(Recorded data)
-- pv_equiv track=rewrite | github.com/ingvld/advent_of_code | 2017/04 ¤¤/4-2.py | validate_passphrase
-- ===== SOURCE A (Python) =====
-- def validate_passphrase(pp):
--     combos = set()
--     for word in pp.split():
--         combo = ''.join(sorted(word))
--         if combo in combos:
--             return 0
--         combos.add(combo)
--     return 1
-- ===== SOURCE B (Python) =====
-- def validate_passphrase(pp):
--     sigs = sorted(''.join(sorted(w)) for w in pp.split())
--     for prev, cur in zip(sigs, sigs[1:]):
--         if prev == cur:
--             return 0
--     return 1
-- ===== Notes on version B (the rewrite author's own statement) =====
-- stated objective: alternative
-- what changed: Replaced the hash-set membership loop with sort-then-scan: sort the canonical signatures and return 0 exactly when two adjacent sorted signatures are equal, so no set is built or queried.
import Mathlib
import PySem

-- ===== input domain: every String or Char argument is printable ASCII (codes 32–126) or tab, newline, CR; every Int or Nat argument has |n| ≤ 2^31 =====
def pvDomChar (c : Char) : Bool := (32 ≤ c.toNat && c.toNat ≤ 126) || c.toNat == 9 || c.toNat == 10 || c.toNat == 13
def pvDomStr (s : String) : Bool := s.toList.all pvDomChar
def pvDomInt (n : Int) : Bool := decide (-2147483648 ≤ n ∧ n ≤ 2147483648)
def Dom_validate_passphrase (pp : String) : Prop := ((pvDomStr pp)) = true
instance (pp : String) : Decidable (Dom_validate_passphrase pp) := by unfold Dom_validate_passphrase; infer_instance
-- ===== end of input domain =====

-- B replaces A's hash-set membership loop by sorting the canonical signatures and
-- scanning adjacent pairs for an equal neighbour (objective: alternative).


-- ===== PORT A =====
-- ''.join(sorted(word)) — exact: sorted of the characters, rebuilt as a string
def pvCanon (w : String) : String :=
  String.ofList (PySem.List.sorted w.toList (fun c => c) false)

-- the for-loop with its early 'return 0'
def pvLoopA : List String → PySem.Set String → Int
  | [], _ => 1
  | w :: ws, combos =>
      let combo := pvCanon w
      if PySem.Set.contains combos combo then 0
      else pvLoopA ws (PySem.Set.add combos combo)

def validate_passphrase (pp : String) : Int :=
  pvLoopA (PySem.Str.split₀ pp) PySem.Set.empty

-- ===== PORT B =====
-- 'for prev, cur in zip(sigs, sigs[1:]): if prev == cur: return 0' — the adjacent scan
def pvAdjScan : List String → Int
  | a :: b :: t => if a == b then 0 else pvAdjScan (b :: t)
  | _ => 1

def validate_passphrase_alt (pp : String) : Int :=
  let sigs := PySem.List.sorted ((PySem.Str.split₀ pp).map pvCanon) (fun x => x) false
  pvAdjScan sigs

-- ===== PRECONDITION & SPEC =====
def Spec_validate_passphrase (pp : String) (out : Int) : Prop := out = validate_passphrase_alt pp
instance (pp : String) (out : Int) : Decidable (Spec_validate_passphrase pp out) := by unfold Spec_validate_passphrase; infer_instance

-- ===== CLAIM (what is proved, stated in full; the proofs are below) =====
def Claim_equal_validate_passphrase : Prop := ∀ (pp : String), Dom_validate_passphrase pp → Spec_validate_passphrase pp (validate_passphrase pp)

-- ===== LEMMAS AND PROOFS =====

-- A's loop returns 1 iff the canonical words are pairwise distinct and disjoint from the accumulator
theorem pvLoopA_eq (ws : List String) (s : PySem.Set String) :
    pvLoopA ws s =
      if (ws.map pvCanon).Nodup ∧ ∀ c ∈ ws.map pvCanon, c ∉ s then 1 else 0 := by
  induction ws generalizing s with
  | nil => simp [pvLoopA]
  | cons w ws ih =>
    unfold pvLoopA
    by_cases hc : PySem.Set.contains s (pvCanon w)
    · rw [if_pos hc]
      have hw : pvCanon w ∈ s := (PySem.Set.contains_iff s (pvCanon w)).mp hc
      rw [if_neg]
      rintro ⟨-, hall⟩
      exact hall (pvCanon w) (by simp) hw
    · rw [if_neg hc, ih]
      have hw : pvCanon w ∉ s := fun h => hc ((PySem.Set.contains_iff s (pvCanon w)).mpr h)
      have hiff : ((ws.map pvCanon).Nodup ∧ ∀ c ∈ ws.map pvCanon, c ∉ s.add (pvCanon w)) ↔
          (((w :: ws).map pvCanon).Nodup ∧ ∀ c ∈ (w :: ws).map pvCanon, c ∉ s) := by
        simp only [List.map_cons, List.nodup_cons, List.mem_cons, PySem.Set.mem_add]
        constructor
        · rintro ⟨hn, hall⟩
          refine ⟨⟨fun hm => (hall _ hm) (Or.inr rfl), hn⟩, ?_⟩
          rintro c (rfl | hm)
          · exact hw
          · exact fun hs => (hall c hm) (Or.inl hs)
        · rintro ⟨⟨hnm, hn⟩, hall⟩
          refine ⟨hn, fun c hm => ?_⟩
          rintro (hs | rfl)
          · exact hall c (Or.inr hm) hs
          · exact hnm hm
      exact if_congr hiff rfl rfl

-- on a ≤-sorted list, the adjacent scan decides Nodup
theorem pvAdjScan_eq (l : List String) (hp : l.Pairwise (· ≤ ·)) :
    pvAdjScan l = if l.Nodup then 1 else 0 := by
  induction l with
  | nil => simp [pvAdjScan]
  | cons a t ih =>
    cases t with
    | nil => simp [pvAdjScan]
    | cons b t =>
      have hp' : (b :: t).Pairwise (· ≤ ·) := hp.tail
      have hab : a ≤ b := (List.pairwise_cons.mp hp).1 b (by simp)
      unfold pvAdjScan
      by_cases h : a = b
      · rw [if_pos (by simpa using h)]
        rw [if_neg]
        intro hn
        exact (List.nodup_cons.mp hn).1 (by simp [h])
      · rw [if_neg (by simpa using h), ih hp']
        have hmem : a ∉ b :: t := by
          rintro (hm : a ∈ b :: t)
          rcases List.mem_cons.mp hm with rfl | hm
          · exact h rfl
          · have hba : b ≤ a := (List.pairwise_cons.mp hp').1 a hm
            exact h (le_antisymm hab hba)
        have : (a :: b :: t).Nodup ↔ (b :: t).Nodup := by
          simp [List.nodup_cons, hmem]
        exact (if_congr this.symm rfl rfl)

-- ===== VERDICT (by name: the statement is the Claim_ definition above) =====
theorem validate_passphrase_spec : Claim_equal_validate_passphrase := by
  intro pp _
  unfold Spec_validate_passphrase validate_passphrase validate_passphrase_alt
  rw [pvLoopA_eq]
  have hpw := PySem.List.sorted_pairwise ((PySem.Str.split₀ pp).map pvCanon) (fun x => x)
  have hperm := PySem.List.sorted_perm ((PySem.Str.split₀ pp).map pvCanon) (fun x => x) false
  show _ = pvAdjScan (PySem.List.sorted ((PySem.Str.split₀ pp).map pvCanon) (fun x => x) false)
  rw [pvAdjScan_eq _ hpw]
  refine if_congr ?_ rfl rfl
  rw [hperm.nodup_iff]
  simp [PySem.Set.empty]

— Exercise description —
Starting with the first line of the records, repeat every line up to and including the one containing "-- ===== input", and nothing else.

— The completed task —
-- pv_equiv track=rewrite | github.com/ingvld/advent_of_code | 2017/04 ¤¤/4-2.py | validate_passphrase
-- ===== SOURCE A (Python) =====
-- def validate_passphrase(pp):
--     combos = set()
--     for word in pp.split():
--         combo = ''.join(sorted(word))
--         if combo in combos:
--             return 0
--         combos.add(combo)
--     return 1
-- ===== SOURCE B (Python) =====
-- def validate_passphrase(pp):
--     sigs = sorted(''.join(sorted(w)) for w in pp.split())
--     for prev, cur in zip(sigs, sigs[1:]):
--         if prev == cur:
--             return 0
--     return 1
-- ===== Notes on version B (the rewrite author's own statement) =====
-- stated objective: alternative
-- what changed: Replaced the hash-set membership loop with sort-then-scan: sort the canonical signatures and return 0 exactly when two adjacent sorted signatures are equal, so no set is built or queried.
import Mathlib
import PySem

-- ===== input domain: every String or Char argument is printable ASCII (codes 32–126) or tab, newline, CR; every Int or Nat argument has |n| ≤ 2^31 =====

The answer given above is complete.